Daphne laureola reaches a height between 0.5-1 m, rarely to 1.5 m. The habit of this shrub can be upright or decumbent (arched at the base then spreading upward). The bark is thin and yellow-grey when mature, while immature stems are green. The leaves are spirally arranged, usually forming dense whorls at the shoot tips, but may clothe the full length of the shoots. The leaves are oblanceolate to obovate-oblanceolate, 5–12 cm long and 1–3 cm wide.
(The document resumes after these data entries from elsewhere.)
-- cast bridge between B's Int-level closed form and the Nat-level count
theorem pv_cnt_cast (m' u' k : Nat) :
    (if (k : Int) < (u' : Int) then PySem.Int.floordiv ((u' : Int) - k + m' - 1) (m' : Int) else 0)
      = ((if k < u' then (u' - k + m' - 1) / m' else 0 : Nat) : Int) := by
  by_cases h : k < u'
  · rw [if_pos (by exact_mod_cast h), if_pos h]
    have e : ((u' : Int) - k + m' - 1) = ((u' - k + m' - 1 : Nat) : Int) := by omega
    rw [e, PySem.Int.floordiv_natCast]
  · rw [if_neg (by exact_mod_cast h), if_neg h]
    simp

-- ===== VERDICT (by name: the statement is the Claim_ definition above) =====
theorem define_user_index_spec : Claim_equal_define_user_index := by
  intro n_agg n_userset n_user _ hpre
  obtain ⟨hns, hagg⟩ := hpre
  unfold Spec_define_user_index define_user_index define_user_index_alt
  simp only []
  rw [pv_uset_eq n_userset n_user hns]
  refine Prod.ext rfl ?_
  set q := PySem.Int.floordiv n_user n_userset with hq
  set r := PySem.Int.mod n_user n_userset with hrdef
  rcases lt_or_gt_of_ne hns with hneg | hpos
  · -- n_userset < 0 : user_uset is empty, all aggregates are zero on both sides
    obtain ⟨hb1, hb2⟩ := PySem.Int.mod_neg_bounds (a := n_user) hneg
    rw [← hrdef] at hb1 hb2
    have huset_nil : PySem.List.pyRepeat [q + 1] r ++ PySem.List.pyRepeat [q] (n_userset - r)
        = ([] : List Int) := by
      rw [PySem.List.pyRepeat_singleton, PySem.List.pyRepeat_singleton]
      have h1 : r.toNat = 0 := by omega
      have h2 : (n_userset - r).toNat = 0 := by omega
      simp [h1, h2]
    rw [huset_nil]
    apply List.map_congr_left
    intro k hk
    obtain ⟨hk0, hkm⟩ := PySem.List.mem_pyRange_one.mp hk
    have hbuck : PySem.List.pyGetD ((PySem.List.pyRange 0 n_agg 1).map (fun _ => ([] : List Int))) k ([] : List Int) = [] := by
      simpa using PySem.List.pyGetD_map (fun _ : Int => ([] : List Int)) (PySem.List.pyRange 0 n_agg 1) k 0
    have hc1 : ¬ (k < n_userset) := by omega
    have hc2 : ¬ (k < r) := by omega
    rw [show PySem.List.enumerate ([] : List Int) 0 = [] from rfl, List.foldl_nil, hbuck,
        if_neg hc1, if_neg hc2]
    simp
  · -- n_userset > 0 (hence 0 < n_agg by Pre_)
    have hmpos : 0 < n_agg := by
      rcases hagg with h | h
      · exact h
      · omega
    have hr0 : 0 ≤ r := hrdef ▸ PySem.Int.mod_nonneg (a := n_user) hpos
    have hrlt : r < n_userset := hrdef ▸ PySem.Int.mod_lt (a := n_user) hpos
    set n' := n_userset.toNat with hn'
    set m' := n_agg.toNat with hm'
    set r' := r.toNat with hr'
    have hncast : n_userset = (n' : Int) := by omega
    have hmcast : n_agg = (m' : Int) := by omega
    have hrcast : r = (r' : Int) := by omega
    have hm'pos : 0 < m' := by omega
    have hr'n' : r' ≤ n' := by omega
    have huset : PySem.List.pyRepeat [q + 1] r ++ PySem.List.pyRepeat [q] (n_userset - r)
        = (List.range n').map (fun j => if j < r' then q + 1 else q) := by
      rw [PySem.List.pyRepeat_singleton, PySem.List.pyRepeat_singleton,
          pv_range_ite n' r' (q + 1) q hr'n']
      have e1 : (n_userset - r).toNat = n' - r' := by omega
      rw [e1]
    rw [huset]
    set F : Nat → Int := fun j => if j < r' then q + 1 else q with hF
    set L := (List.range n').map F with hLdef
    set pre0 := (PySem.List.pyRange 0 n_agg 1).map (fun _ => ([] : List Int)) with hpre0
    set pre := (PySem.List.enumerate L 0).foldl
      (fun acc js => acc.modify (PySem.Int.mod js.1 n_agg).toNat (fun l => l ++ [js.2])) pre0 with hpredef
    have hprelen : pre.length = m' := by
      rw [hpredef, pv_fold_length, hpre0, List.length_map, PySem.List.length_pyRange_one]
      omega
    have hstep1 : ∀ k : Int, (PySem.List.pyGetD pre k ([] : List Int)).sum
        = PySem.List.pyGetD (pre.map List.sum) k 0 := by
      intro k
      simpa using (PySem.List.pyGetD_map List.sum pre k ([] : List Int)).symm
    have hLHS : (PySem.List.pyRange 0 n_agg 1).map (fun k => (PySem.List.pyGetD pre k ([] : List Int)).sum)
        = pre.map List.sum := by
      calc (PySem.List.pyRange 0 n_agg 1).map (fun k => (PySem.List.pyGetD pre k ([] : List Int)).sum)
          = (PySem.List.pyRange 0 n_agg 1).map (fun k => PySem.List.pyGetD (pre.map List.sum) k 0) := by
            simp only [hstep1]
        _ = pre.map List.sum := by
            have hlen2 : n_agg = PySem.List.len (pre.map List.sum) := by
              simp [PySem.List.len, hprelen]
              omega
            rw [hlen2]
            exact PySem.List.map_pyGetD_pyRange_zero _ 0
    have hflat : pre.map List.sum
        = (PySem.List.enumerate L 0).foldl
            (fun acc jv => acc.modify (PySem.Int.mod jv.1 n_agg).toNat (fun s => s + jv.2))
            (pre0.map List.sum) := by
      rw [hpredef]
      exact pv_fold_sum n_agg _ pre0
    have hacc0 : pre0.map List.sum = (PySem.List.pyRange 0 n_agg 1).map (fun _ => (0 : Int)) := by
      rw [hpre0, List.map_map]
      rfl
    rw [hLHS, hflat, hacc0]
    apply List.ext_getElem?
    intro k
    have hlenacc : ((PySem.List.pyRange 0 n_agg 1).map (fun _ => (0 : Int))).length = m' := by
      rw [List.length_map, PySem.List.length_pyRange_one]
      omega
    by_cases hk : k < m'
    · rw [pv_fold_get n_agg _ _ k (by rw [hlenacc]; exact hk)]
      rw [List.getElem?_map]
      have hrange : (PySem.List.pyRange 0 n_agg 1)[k]? = some ((k : Int)) := by
        rw [List.getElem?_eq_getElem (by rw [PySem.List.length_pyRange_one]; omega)]
        rw [PySem.List.getElem_pyRange_one]
        simp
      rw [hrange]
      have hacck : ((PySem.List.pyRange 0 n_agg 1).map (fun _ => (0 : Int)))[k]'(by omega) = 0 := by
        simp
      rw [hacck]
      rw [hmcast, pv_S q m' n' r' k hm'pos hk hr'n']
      simp only [Option.map_some]
      congr 1
      rw [hncast, hrcast, pv_cnt_cast m' n' k, pv_cnt_cast m' r' k]
      push_cast
      ring
    · rw [List.getElem?_eq_none (by rw [pv_fold_length_flat, hlenacc]; omega),
          List.getElem?_eq_none (by rw [List.length_map, PySem.List.length_pyRange_one]; omega)]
They are glabrous (hairless), dark green and glossy on the upper surface, and lighter green beneath.

The flowers are 8–12 mm long, inconspicuous, yellow-green, with four sepals and no petals, and are honey-scented, produced in small axial racemes somewhat hidden among the leaf bases. Flowering is in late winter and early spring, with pollination by flies and moths; the plant is outcrossing, so seed production depends on multiple plants being present. The berry is black, egg-shaped, and 1.5 cm wide, containing one seed; it ripens in late summer, and is poisonous to humans, but not to birds, which eat the berries and disperse the seeds.

==Taxonomy==
Two subspecies are accepted by the Plants of the World Online database; they are not considered distinct by the Euro+Med Plantbase, which treats the species as monotypic.
- Daphne laureola subsp. laureola — most of the species' range
- Daphne laureola subsp. philippi (Gren.) Nyman — restricted to the Pyrenees

== Etymology ==
The genus name Daphne is from the ancient Greek for laurel. Daphne is also the name of a dryad in Greek mythology who was transformed into a laurel tree. The specific epithet laureola means 'laurel-like'; therefore, the binomial translates to "laurel-like laurel". The English name spurge-laurel refers its superficial foliage resemblance to a laurel, and to its spurge-like purgative properties.

== Ecology and habitat ==
It is one of two species of Daphne native to Great Britain, the other being Daphne mezereum. Both have a strong preference for alkaline soils and are most commonly found in limestone areas, although D. laureola is also found on clay. However, unlike D. mezereum, D. laureola is evergreen, with yellowish-green flowers borne very early in the spring and black berries.

==As an invasive species==
Outside its native range, D. laureola is naturalised in Scotland, Ireland, Denmark, and Crimea. It has become an invasive weed in parts of Australasia and western North America. Growing in sun or shade, it is well-suited to the temperate forest understory and can colonise areas (both by seeding and by root suckering) to form monotypic stands and out-compete native vegetation. It is a Class B Noxious weed in Washington state. It is also a weed in native forests in Tasmania, Australia, and New Zealand.

Hand-pulling is effective against small infestations (gloves must be worn to protect against the caustic sap); shrubs too large or too small to pull must be dug out.

==Toxicity==
All parts of the plant, including the fruit, are poisonous for humans. The sap is known to cause skin rashes on contact.

==In culture==
Gilbert White called it dwarf laurel, and on 5 December 1783 "fetched them" from the high wood and hanger at Selborne and planted them in his garden.